Robert E. Sanchez -- Chair of the Board and Chief Executive Officer

Thank you.

Operator

We'll now go to Jeff Kauffman of Loop Capital Markets.

Jeffrey Asher Kauffman -- Loop Capital Markets -- Analyst

Thank you very much. Art, congratulations and best of luck and thank you also for all of the detail in the release today, very, very helpful, with all the changes going on. I'm just going to ask one question in two parts, the detail in a bigger picture. I thought when you said the 11,000 units, we were talking about all of FMS, but now it's sounding like it's 11,000 addition the ChoiceLease and 3,000 addition to rental. Am I thinking about that right?

Robert E. Sanchez -- Chair of the Board and Chief Executive Officer

Yes. The 11,000 is just ChoiceLease, so.

Jeffrey Asher Kauffman -- Loop Capital Markets -- Analyst

Okay. And then just bigger picture, I mean when I look around the industry, it doesn't seem like business levels are growing at 7%. So I think you would alluded to, it's a lot of outsourcing 40% from new customers. Where is this occurring in greater magnitude, is there particular industries? I'm assuming more private fleet than anything else, but just surprised that the rate of growth given the volume growth that we're seeing or the unit growth we're seeing in the rest of the economy? Could you shed a little light on that.

Robert E. Sanchez -- Chair of the Board and Chief Executive Officer

Jeff, I'll let Dennis give you some more color on that. But I I'll tell you, it kind of -- I think it illustrates the strength of our business model. Once you've sold to customer, you don't have locked in that revenue stream for a very long time and as that customer renews, you can grow their fleet. You continue to get growth from that. So all the work, we've done the last six years or so to really try to build up that contractual customer base, is sort of what you're really beginning to see the power of that as you look into both the 2018 performance and 2019. So that's really, that's really just a little bit of color as what you see, but I'll let Dennis give you an idea of kind of where we're seeing some of that growth.

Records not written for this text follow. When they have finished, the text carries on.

-- pv_equiv track=rewrite | github.com/sijapu17/Advent-of-Code | 2017/2017-9.py | GarbageRemove
-- ===== SOURCE A (Python) =====
-- def GarbageRemove(input):
--     in1=input
--     out=''
--     i=0
--     ingarb=0
--     while (i<len(in1)):
--         if (in1[i]=='!' and ingarb==1):
--             i+=2 #Skip '!' and character after it within garbage
--         elif in1[i]=='<':
--             ingarb=1
--             i+=1
--         elif in1[i]=='>':
--             ingarb=0
--             i+=1
--         else:
--             if ingarb==0:
--                 out+=in1[i]
--             i+=1
--     return(out)
-- ===== SOURCE B (Python) =====
-- def GarbageRemove(input):
--     # Single pass consuming an iterator: an inner loop eats each garbage
--     # section (handling '!' escapes), so no index arithmetic or state flag.
--     it = iter(input)
--     out = []
--     for c in it:
--         if c == '<':
--             for g in it:
--                 if g == '!':
--                     next(it, None)
--                 elif g == '>':
--                     break
--         elif c != '>':
--             out.append(c)
--     return ''.join(out)
-- ===== Notes on version B (the rewrite author's own statement) =====
-- stated objective: simpler
-- what changed: Replaced the index-driven state machine (explicit i, i+=2 skips, ingarb flag, repeated string +=) by a single pass over a character iterator whose inner loop consumes each garbage section, collecting output in a list joined once at the end.
import Mathlib
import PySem

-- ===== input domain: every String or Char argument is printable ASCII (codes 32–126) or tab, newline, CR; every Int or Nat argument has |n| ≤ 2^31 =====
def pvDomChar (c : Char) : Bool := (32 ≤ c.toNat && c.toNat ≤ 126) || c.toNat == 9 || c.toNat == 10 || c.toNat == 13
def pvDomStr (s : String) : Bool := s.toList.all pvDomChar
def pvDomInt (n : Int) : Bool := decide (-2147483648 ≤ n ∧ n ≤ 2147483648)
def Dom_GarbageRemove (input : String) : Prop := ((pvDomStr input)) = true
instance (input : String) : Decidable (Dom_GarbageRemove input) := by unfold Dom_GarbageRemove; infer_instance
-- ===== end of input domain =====

-- B replaces A's index/flag state machine by a nested-loop iterator consumer (inner loop eats a garbage section); objective: simpler.


-- ===== PORT A =====
-- A's while loop over index i with flag ingarb and accumulator out ('out += in1[i]' → out.push);
-- ported with a fuel parameter (each iteration moves i forward, so l.length steps suffice).
def goA : Nat → List Char → Nat → Nat → String → String
  | 0, _, _, _, out => out
  | fuel + 1, l, i, ingarb, out =>
    if h : i < l.length then
      if l[i] = '!' ∧ ingarb = 1 then goA fuel l (i + 2) ingarb out
      else if l[i] = '<' then goA fuel l (i + 1) 1 out
      else if l[i] = '>' then goA fuel l (i + 1) 0 out
      else if ingarb = 0 then goA fuel l (i + 1) ingarb (out.push l[i])
      else goA fuel l (i + 1) ingarb out
    else out

def GarbageRemove (input : String) : String := goA input.toList.length input.toList 0 0 ""

-- ===== PORT B =====
-- B's inner loop: eat one garbage section ('!' drops the next char too), return the rest.
def eatGarb : List Char → List Char
  | [] => []
  | g :: rest =>
    if g = '!' then eatGarb rest.tail
    else if g = '>' then rest
    else eatGarb rest
termination_by l => l.length
decreasing_by all_goals (simp [List.length_tail]; try omega)

theorem eatGarb_length_le : ∀ (l : List Char), (eatGarb l).length ≤ l.length
  | [] => by simp [eatGarb]
  | g :: rest => by
    rw [eatGarb]
    split
    · have h1 := eatGarb_length_le rest.tail
      have h2 : rest.tail.length ≤ rest.length := by simp [List.length_tail]
      simp only [List.length_cons]; omega
    split
    · simp
    · have := eatGarb_length_le rest
      simp only [List.length_cons]; omega
termination_by l => l.length
decreasing_by all_goals (simp [List.length_tail]; try omega)

-- B's outer loop: emit each char unless it opens garbage (then eat the section) or is a stray '>'.
def goB : List Char → List Char
  | [] => []
  | c :: rest =>
    if c = '<' then goB (eatGarb rest)
    else if c = '>' then goB rest
    else c :: goB rest
termination_by l => l.length
decreasing_by all_goals (have := eatGarb_length_le rest; simp only [List.length_cons]; omega)

def GarbageRemove_alt (input : String) : String := String.ofList (goB input.toList)

-- ===== PRECONDITION & SPEC =====
def Spec_GarbageRemove (input : String) (out : String) : Prop := out = GarbageRemove_alt input
instance (input : String) (out : String) : Decidable (Spec_GarbageRemove input out) := by unfold Spec_GarbageRemove; infer_instance

-- ===== CLAIM (what is proved, stated in full; the proofs are below) =====
def Claim_equal_GarbageRemove : Prop := ∀ (input : String), Dom_GarbageRemove input → Spec_GarbageRemove input (GarbageRemove input)

-- ===== LEMMAS AND PROOFS =====

theorem push_append_ofList (out : String) (c : Char) (t : List Char) :
    (out.push c) ++ String.ofList t = out ++ String.ofList (c :: t) := by
  apply String.ext
  simp

theorem goA_eq : ∀ (n : Nat) (l : List Char) (i : Nat) (out : String), l.length - i ≤ n →
    (goA n l i 0 out = out ++ String.ofList (goB (l.drop i)) ∧
     goA n l i 1 out = out ++ String.ofList (goB (eatGarb (l.drop i)))) := by
  intro n
  induction n with
  | zero =>
    intro l i out h
    rw [List.drop_eq_nil_of_le (by omega)]
    constructor
    · rw [goA]; simp [goB]
    · rw [goA]; simp [goB, eatGarb]
  | succ n ih =>
    intro l i out h
    by_cases hi : i < l.length
    · have hdrop : l.drop i = l[i] :: l.drop (i + 1) := List.drop_eq_getElem_cons hi
      constructor
      · -- state ingarb = 0
        rw [goA, dif_pos hi, hdrop, goB]
        have h01 : ¬(l[i] = '!' ∧ (0 : Nat) = 1) := by simp
        rw [if_neg h01]
        by_cases hlt : l[i] = '<'
        · rw [if_pos hlt, if_pos hlt]
          exact (ih l (i + 1) out (by omega)).2
        · rw [if_neg hlt, if_neg hlt]
          by_cases hgt : l[i] = '>'
          · rw [if_pos hgt, if_pos hgt]
            exact (ih l (i + 1) out (by omega)).1
          · rw [if_neg hgt, if_neg hgt, if_pos rfl,
              (ih l (i + 1) (out.push l[i]) (by omega)).1, push_append_ofList]
      · -- state ingarb = 1
        rw [goA, dif_pos hi, hdrop, eatGarb]
        by_cases hb : l[i] = '!'
        · rw [if_pos ⟨hb, rfl⟩, if_pos hb, List.tail_drop]
          exact (ih l (i + 2) out (by omega)).2
        · have hn : ¬(l[i] = '!' ∧ (1 : Nat) = 1) := by simp [hb]
          rw [if_neg hn, if_neg hb]
          by_cases hlt : l[i] = '<'
          · have hne : l[i] ≠ '>' := by rw [hlt]; decide
            rw [if_pos hlt, if_neg hne]
            exact (ih l (i + 1) out (by omega)).2
          · rw [if_neg hlt]
            by_cases hgt : l[i] = '>'
            · rw [if_pos hgt, if_pos hgt]
              exact (ih l (i + 1) out (by omega)).1
            · rw [if_neg hgt, if_neg hgt, if_neg (by decide : ¬((1 : Nat) = 0))]
              exact (ih l (i + 1) out (by omega)).2
    · rw [List.drop_eq_nil_of_le (by omega)]
      constructor
      · rw [goA]; simp [hi, goB]
      · rw [goA]; simp [hi, goB, eatGarb]

-- ===== VERDICT (by name: the statement is the Claim_ definition above) =====
theorem GarbageRemove_spec : Claim_equal_GarbageRemove := by
  intro input _
  unfold Spec_GarbageRemove GarbageRemove GarbageRemove_alt
  have := (goA_eq input.toList.length input.toList 0 "" (by omega)).1
  simpa using this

Dennis Cooke -- President-Global Fleet Management Solutions

Yeah, Jeff. First of all, we're seeing it across the board, I mean transportation and warehousing is up, food and beverage is up, retail is up, and what's happening is more and more customers are looking at the CapEx and the operating expense and what's required from a technician point of view and diagnostic tools and understand, this is in our core competence. And we're seeing more and more of those across the board, various industry segments were outsourcing to us.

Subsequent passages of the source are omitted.